DATA SUPPLIED START
-- pv_equiv track=rewrite | github.com/TeeKay-FourTwentyOne/math | ramsey-book-graphs/verify_equi_covariance.py | brute_force_collision_counts_term9
-- ===== SOURCE A (Python) =====
-- from collections import defaultdict
--
-- def brute_force_collision_counts_term9(p, d1, d2):
--     """Count (a,b) pairs in Term 9 by number of distinct indices, via brute force."""
--     counts = defaultdict(int)
--     for a in range(1, p):
--         if a == d1:
--             continue
--         ad1 = (a - d1) % p
--         for b in range(1, p):
--             if b == d2:
--                 continue
--             bd2 = (b - d2) % p
--             nd = len({a, ad1, b, bd2})
--             counts[nd] += 1
--     return dict(counts)
-- ===== SOURCE B (Python) =====
-- def brute_force_collision_counts_term9(p, d1, d2):
--     """Count (a,b) pairs in Term 9 by number of distinct indices, in O(p).
--
--     For a fixed a, only b in {a, ad1, (a+d2)%p, (ad1+d2)%p} can share an index
--     with {a, ad1}; every other b contributes the same key.  So the scan over b
--     is compressed into runs: walk the few stop values in increasing order and
--     account for each whole run between them at once."""
--     counts = {}
--     for a in range(1, p):
--         if a == d1:
--             continue
--         ad1 = (a - d1) % p
--         base = len({a, ad1}) + (1 if d2 % p == 0 else 2)
--         stops = sorted(x for x in {a, ad1, (a + d2) % p, (ad1 + d2) % p, d2}
--                        if 1 <= x < p)
--         prev = 0
--         for e in stops + [p]:
--             run = e - prev - 1
--             if run > 0:
--                 counts[base] = counts.get(base, 0) + run
--             if e < p and e != d2:
--                 nd = len({a, ad1, e, (e - d2) % p})
--                 counts[nd] = counts.get(nd, 0) + 1
--             prev = e
--     return counts
-- ===== Notes on version B (the rewrite author's own statement) =====
-- stated objective: faster
-- what changed: A scans all (a,b) pairs in a double loop; B keeps the outer loop over a but compresses the inner scan over b into runs: only the at most four stop values {a, ad1, (a+d2)%p, (ad1+d2)%p} can share an index with {a, ad1}, so each maximal run of ordinary b between consecutive stops is accounted for in one weighted dictionary update.
import Mathlib
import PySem
-- pv_equiv track=rewrite | github.com/weiyangzen/awesome_algorithms | Algorithms/数学-图论-0477-强连通分量_-_Kosaraju/demo.py | finish_order
-- ===== SOURCE A (Python) =====
-- from typing import Iterable, List, Sequence, Tuple
--
-- def finish_order(graph: Sequence[Sequence[int]]) -> List[int]:
--     """First DFS pass: collect nodes by finishing times (postorder)."""
--     n = len(graph)
--     visited = [False] * n
--     order: List[int] = []
--
--     for start in range(n):
--         if visited[start]:
--             continue
--
--         # Stack frame: (node, next_neighbor_index).
--         stack: List[Tuple[int, int]] = [(start, 0)]
--         visited[start] = True
--
--         while stack:
--             node, next_idx = stack[-1]
--             if next_idx < len(graph[node]):
--                 nxt = graph[node][next_idx]
--                 stack[-1] = (node, next_idx + 1)
--                 if not visited[nxt]:
--                     visited[nxt] = True
--                     stack.append((nxt, 0))
--             else:
--                 order.append(node)
--                 stack.pop()
--
--     return order
-- ===== SOURCE B (Python) =====
-- def finish_order(graph):
--     """First DFS pass: postorder via a two-phase ("pop twice") stack.
--
--     Each node is pushed unexpanded; when popped the first time (and still
--     unvisited) it is marked, re-pushed as expanded, and its neighbors are
--     pushed in reverse; when popped expanded it is appended to the order.
--     Checking visited at pop time makes this yield the exact recursive
--     DFS finishing order, without per-frame neighbor indices."""
--     n = len(graph)
--     visited = [False] * n
--     order = []
--     for start in range(n):
--         stack = [(start, False)]
--         while stack:
--             node, expanded = stack.pop()
--             if expanded:
--                 order.append(node)
--             elif not visited[node]:
--                 visited[node] = True
--                 stack.append((node, True))
--                 for nxt in reversed(graph[node]):
--                     stack.append((nxt, False))
--     return order
-- ===== Notes on version B (the rewrite author's own statement) =====
-- stated objective: alternative
-- what changed: Replaces A's stack of (node, next_neighbor_index) frames that resumes a node after each neighbor by the two-phase 'pop twice' stack: each node is pushed unexpanded, and when popped it is either appended (expanded), skipped (already visited), or marked, re-pushed expanded and its neighbors pushed in reverse; checking visited at pop time yields the identical DFS finishing order.
import Mathlib
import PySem

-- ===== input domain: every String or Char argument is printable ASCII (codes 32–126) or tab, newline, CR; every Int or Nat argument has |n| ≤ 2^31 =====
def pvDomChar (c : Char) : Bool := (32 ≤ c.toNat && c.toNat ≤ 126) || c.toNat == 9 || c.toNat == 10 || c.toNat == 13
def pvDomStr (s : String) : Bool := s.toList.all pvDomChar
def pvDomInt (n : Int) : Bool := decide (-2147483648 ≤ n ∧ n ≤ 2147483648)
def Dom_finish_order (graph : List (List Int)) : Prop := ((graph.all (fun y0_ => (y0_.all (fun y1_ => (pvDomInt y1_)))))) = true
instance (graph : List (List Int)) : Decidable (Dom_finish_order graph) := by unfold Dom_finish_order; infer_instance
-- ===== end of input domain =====

-- B replaces A's stack of (node, next_neighbor_index) frames by the two-phase "pop twice" stack
-- (alternative discipline, same DFS finishing order); fuel in both ports only guards totality.

-- shared index helpers: Python's visited[j] / graph[j] (negative j counts from the end;
-- the out-of-range default is never reached under Pre_, where Python would raise IndexError)
def vget (v : List Bool) (j : Int) : Bool := PySem.List.pyGetD v j true
def vset (v : List Bool) (j : Int) : List Bool := PySem.List.pySetD v j true
def gget (g : List (List Int)) (j : Int) : List Int := PySem.List.pyGetD g j []

-- ===== PORT A =====
-- the 'while stack:' loop; fuel only guards totality (generous bound, never reached under Pre_)
def whileA (g : List (List Int)) : Nat → List (Int × Nat) → List Bool → List Int → List Bool × List Int
  | 0, _, v, o => (v, o)
  | _ + 1, [], v, o => (v, o)
  | f + 1, (node, i) :: rest, v, o =>
    let nbrs := gget g node
    if h : i < nbrs.length then
      let nxt := nbrs[i]
      if vget v nxt then whileA g f ((node, i + 1) :: rest) v o
      else whileA g f ((nxt, 0) :: (node, i + 1) :: rest) (vset v nxt) o
    else whileA g f rest v (o ++ [node])

def finish_order (graph : List (List Int)) : List Int :=
  let n := graph.length
  let F := n + (graph.map List.length).sum + 1
  ((PySem.List.pyRange 0 n 1).foldl
    (fun (st : List Bool × List Int) start =>
      if vget st.1 start then st
      else whileA graph F [(start, 0)] (vset st.1 start) st.2)
    (List.replicate n false, [])).2

-- ===== PORT B =====
-- two-phase stack: pop (node, expanded); expanded → append node to the order;
-- unexpanded and unvisited → mark, re-push (node, true), then push the neighbors in
-- reverse ('for nxt in reversed(graph[node]): stack.append(...)' = the foldl below,
-- stack head = top); unexpanded and visited → discard the frame.
def whileB (g : List (List Int)) : Nat → List (Int × Bool) → List Bool → List Int → List Bool × List Int
  | 0, _, v, o => (v, o)
  | _ + 1, [], v, o => (v, o)
  | f + 1, (node, true) :: rest, v, o => whileB g f rest v (o ++ [node])
  | f + 1, (node, false) :: rest, v, o =>
    if vget v node then whileB g f rest v o
    else whileB g f
      ((gget g node).reverse.foldl (fun s x => (x, false) :: s) ((node, true) :: rest))
      (vset v node) o

def finish_order_alt (graph : List (List Int)) : List Int :=
  let n := graph.length
  let F := n + (graph.map List.length).sum + 2
  ((PySem.List.pyRange 0 n 1).foldl
    (fun (st : List Bool × List Int) start =>
      whileB graph F [(start, false)] st.1 st.2)
    (List.replicate n false, [])).2

-- ===== PRECONDITION & SPEC =====
-- Pre_ excludes exactly the graphs with a neighbor entry outside [-n, n), on which Python A
-- (and B) raises IndexError when indexing 'visited'.
def Pre_finish_order (graph : List (List Int)) : Prop :=
  ∀ nbrs ∈ graph, ∀ x ∈ nbrs, -(graph.length : Int) ≤ x ∧ x < (graph.length : Int)
instance (graph : List (List Int)) : Decidable (Pre_finish_order graph) := by
  unfold Pre_finish_order; infer_instance

def pvWitness_finish_order : List (List Int) := [[1], [0, 2], [-3]]

def Spec_finish_order (graph : List (List Int)) (out : List Int) : Prop := out = finish_order_alt graph
instance (graph : List (List Int)) (out : List Int) : Decidable (Spec_finish_order graph out) := by unfold Spec_finish_order; infer_instance

-- ===== CLAIM (what is proved, stated in full; the proofs are below) =====
def Claim_equal_finish_order : Prop := ∀ (graph : List (List Int)), Dom_finish_order graph → Pre_finish_order graph → Spec_finish_order graph (finish_order graph)

-- ===== LEMMAS AND PROOFS =====

-- reference recursive DFS both ports are reduced to: visit node's remaining neighbors in
-- order, descend into unvisited ones, append node on return; leftover fuel is returned
def dfsR (g : List (List Int)) : Nat → Int → List Int → List Bool → List Int → Nat × List Bool × List Int
  | 0, _, _, v, o => (0, v, o)
  | f + 1, node, [], v, o => (f, v, o ++ [node])
  | f + 1, node, nxt :: rest, v, o =>
    if vget v nxt then dfsR g f node rest v o
    else
      let r := dfsR g f nxt (gget g nxt) (vset v nxt) o
      dfsR g (min r.1 f) node rest r.2.1 r.2.2
termination_by f => f
decreasing_by all_goals omega

-- the leftover fuel dfsR returns never exceeds the fuel it was given
theorem dfsR_fuel_le (g : List (List Int)) :
    ∀ (f : Nat) (node : Int) (nbrs : List Int) (v : List Bool) (o : List Int),
      (dfsR g f node nbrs v o).1 ≤ f := by
  intro f
  induction f using Nat.strong_induction_on with
  | _ f ih =>
    intro node nbrs v o
    match f, nbrs with
    | 0, _ => simp [dfsR]
    | f + 1, [] => simp [dfsR]
    | f + 1, nxt :: rest =>
      simp only [dfsR]
      split
      · exact le_trans (ih f (by omega) node rest v o) (by omega)
      · exact le_trans (ih _ (by omega) node rest _ _) (by omega)

-- A-side simulation: one explicit frame (node, i) of A's stack behaves exactly like the
-- reference DFS on node's neighbors from index i, then the loop continues on the rest
theorem simA (g : List (List Int)) :
    ∀ (f : Nat) (node : Int) (i : Nat) (rest : List (Int × Nat)) (v : List Bool) (o : List Int),
      whileA g f ((node, i) :: rest) v o =
        (fun r => whileA g r.1 rest r.2.1 r.2.2)
          (dfsR g f node ((gget g node).drop i) v o) := by
  intro f
  induction f using Nat.strong_induction_on with
  | _ f ih =>
    intro node i rest v o
    match f with
    | 0 => simp [whileA, dfsR]
    | f + 1 =>
      by_cases h : i < (gget g node).length
      · have hdrop : (gget g node).drop i = (gget g node)[i] :: (gget g node).drop (i + 1) :=
          List.drop_eq_getElem_cons h
        rw [hdrop]
        simp only [whileA, dif_pos h, dfsR]
        by_cases hv : vget v ((gget g node)[i])
        · rw [if_pos hv, if_pos hv, ih f (by omega)]
        · rw [if_neg hv, if_neg hv]
          rw [ih f (by omega)]
          simp only [List.drop_zero]
          have hle := dfsR_fuel_le g f ((gget g node)[i]) (gget g ((gget g node)[i]))
            (vset v ((gget g node)[i])) o
          rw [ih _ (by omega)]
          rw [Nat.min_eq_left hle]
      · have hdrop : (gget g node).drop i = [] := List.drop_eq_nil_of_le (by omega)
        rw [hdrop]
        simp [whileA, dfsR, h]

-- whileA on the empty stack is the identity on the state, for every fuel
theorem whileA_nil (g : List (List Int)) (f : Nat) (v : List Bool) (o : List Int) :
    whileA g f [] v o = (v, o) := by
  cases f <;> simp [whileA]

-- whileB on the empty stack is the identity on the state, for every fuel
theorem whileB_nil (g : List (List Int)) (f : Nat) (v : List Bool) (o : List Int) :
    whileB g f [] v o = (v, o) := by
  cases f <;> simp [whileB]

-- pushing l in reverse onto a cons-as-push stack leaves l's frames on top in order
theorem push_reverse (l : List Int) (acc : List (Int × Bool)) :
    l.reverse.foldl (fun s x => (x, false) :: s) acc
      = l.map (fun x => (x, false)) ++ acc := by
  induction l generalizing acc with
  | nil => rfl
  | cons a l ih => simp [List.foldl_append, ih]

-- B-side simulation: the frames "node's pending neighbors, then (node, true)" on top of
-- B's stack behave exactly like the reference DFS on those neighbors
theorem simB (g : List (List Int)) :
    ∀ (f : Nat) (node : Int) (nbrs : List Int) (rest : List (Int × Bool)) (v : List Bool) (o : List Int),
      whileB g f (nbrs.map (fun x => (x, false)) ++ (node, true) :: rest) v o =
        (fun r => whileB g r.1 rest r.2.1 r.2.2)
          (dfsR g f node nbrs v o) := by
  intro f
  induction f using Nat.strong_induction_on with
  | _ f ih =>
    intro node nbrs rest v o
    match f, nbrs with
    | 0, nbrs => cases nbrs <;> simp [whileB, dfsR]
    | f + 1, [] => simp [whileB, dfsR]
    | f + 1, nxt :: nbrs' =>
      simp only [List.map_cons, List.cons_append, whileB, dfsR]
      by_cases hv : vget v nxt
      · rw [if_pos hv, if_pos hv, ih f (by omega)]
      · rw [if_neg hv, if_neg hv, push_reverse]
        have hle := dfsR_fuel_le g f nxt (gget g nxt) (vset v nxt) o
        rw [Nat.min_eq_left hle, ih f (by omega)]
        dsimp only
        rw [ih (dfsR g f nxt (gget g nxt) (vset v nxt) o).1 (by omega)]

-- ===== VERDICT (by name: the statement is the Claim_ definition above) =====
theorem finish_order_spec : Claim_equal_finish_order := by
  intro graph _ _
  unfold Spec_finish_order finish_order finish_order_alt
  dsimp only
  congr 1
  apply PySem.List.foldl_congr_mem
  intro st start _
  have hF : graph.length + (graph.map List.length).sum + 2
      = (graph.length + (graph.map List.length).sum + 1) + 1 := by omega
  rw [hF]
  by_cases hv : vget st.1 start
  · simp [whileB, hv]
  · rw [if_neg hv]
    have hstep : whileB graph ((graph.length + (graph.map List.length).sum + 1) + 1)
        [(start, false)] st.1 st.2
      = whileB graph (graph.length + (graph.map List.length).sum + 1)
          ((gget graph start).reverse.foldl (fun s x => (x, false) :: s) [(start, true)])
          (vset st.1 start) st.2 := by simp [whileB, hv]
    rw [hstep, push_reverse]
    have hB := simB graph (graph.length + (graph.map List.length).sum + 1) start
      (gget graph start) [] (vset st.1 start) st.2
    rw [hB]
    dsimp only
    rw [whileB_nil]
    have hA := simA graph (graph.length + (graph.map List.length).sum + 1) start 0 []
      (vset st.1 start) st.2
    simp only [List.drop_zero] at hA
    rw [hA, whileA_nil]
DATA SUPPLIED END
> [EXERCISE GOAL]: Retype, exactly as shown, the lines from the one with "rw [ih (dfsR" through the end of the records.

> [ANSWER TO THIS TASK]:
        rw [ih (dfsR g f nxt (gget g nxt) (vset v nxt) o).1 (by omega)]

-- ===== VERDICT (by name: the statement is the Claim_ definition above) =====
theorem finish_order_spec : Claim_equal_finish_order := by
  intro graph _ _
  unfold Spec_finish_order finish_order finish_order_alt
  dsimp only
  congr 1
  apply PySem.List.foldl_congr_mem
  intro st start _
  have hF : graph.length + (graph.map List.length).sum + 2
      = (graph.length + (graph.map List.length).sum + 1) + 1 := by omega
  rw [hF]
  by_cases hv : vget st.1 start
  · simp [whileB, hv]
  · rw [if_neg hv]
    have hstep : whileB graph ((graph.length + (graph.map List.length).sum + 1) + 1)
        [(start, false)] st.1 st.2
      = whileB graph (graph.length + (graph.map List.length).sum + 1)
          ((gget graph start).reverse.foldl (fun s x => (x, false) :: s) [(start, true)])
          (vset st.1 start) st.2 := by simp [whileB, hv]
    rw [hstep, push_reverse]
    have hB := simB graph (graph.length + (graph.map List.length).sum + 1) start
      (gget graph start) [] (vset st.1 start) st.2
    rw [hB]
    dsimp only
    rw [whileB_nil]
    have hA := simA graph (graph.length + (graph.map List.length).sum + 1) start 0 []
      (vset st.1 start) st.2
    simp only [List.drop_zero] at hA
    rw [hA, whileA_nil]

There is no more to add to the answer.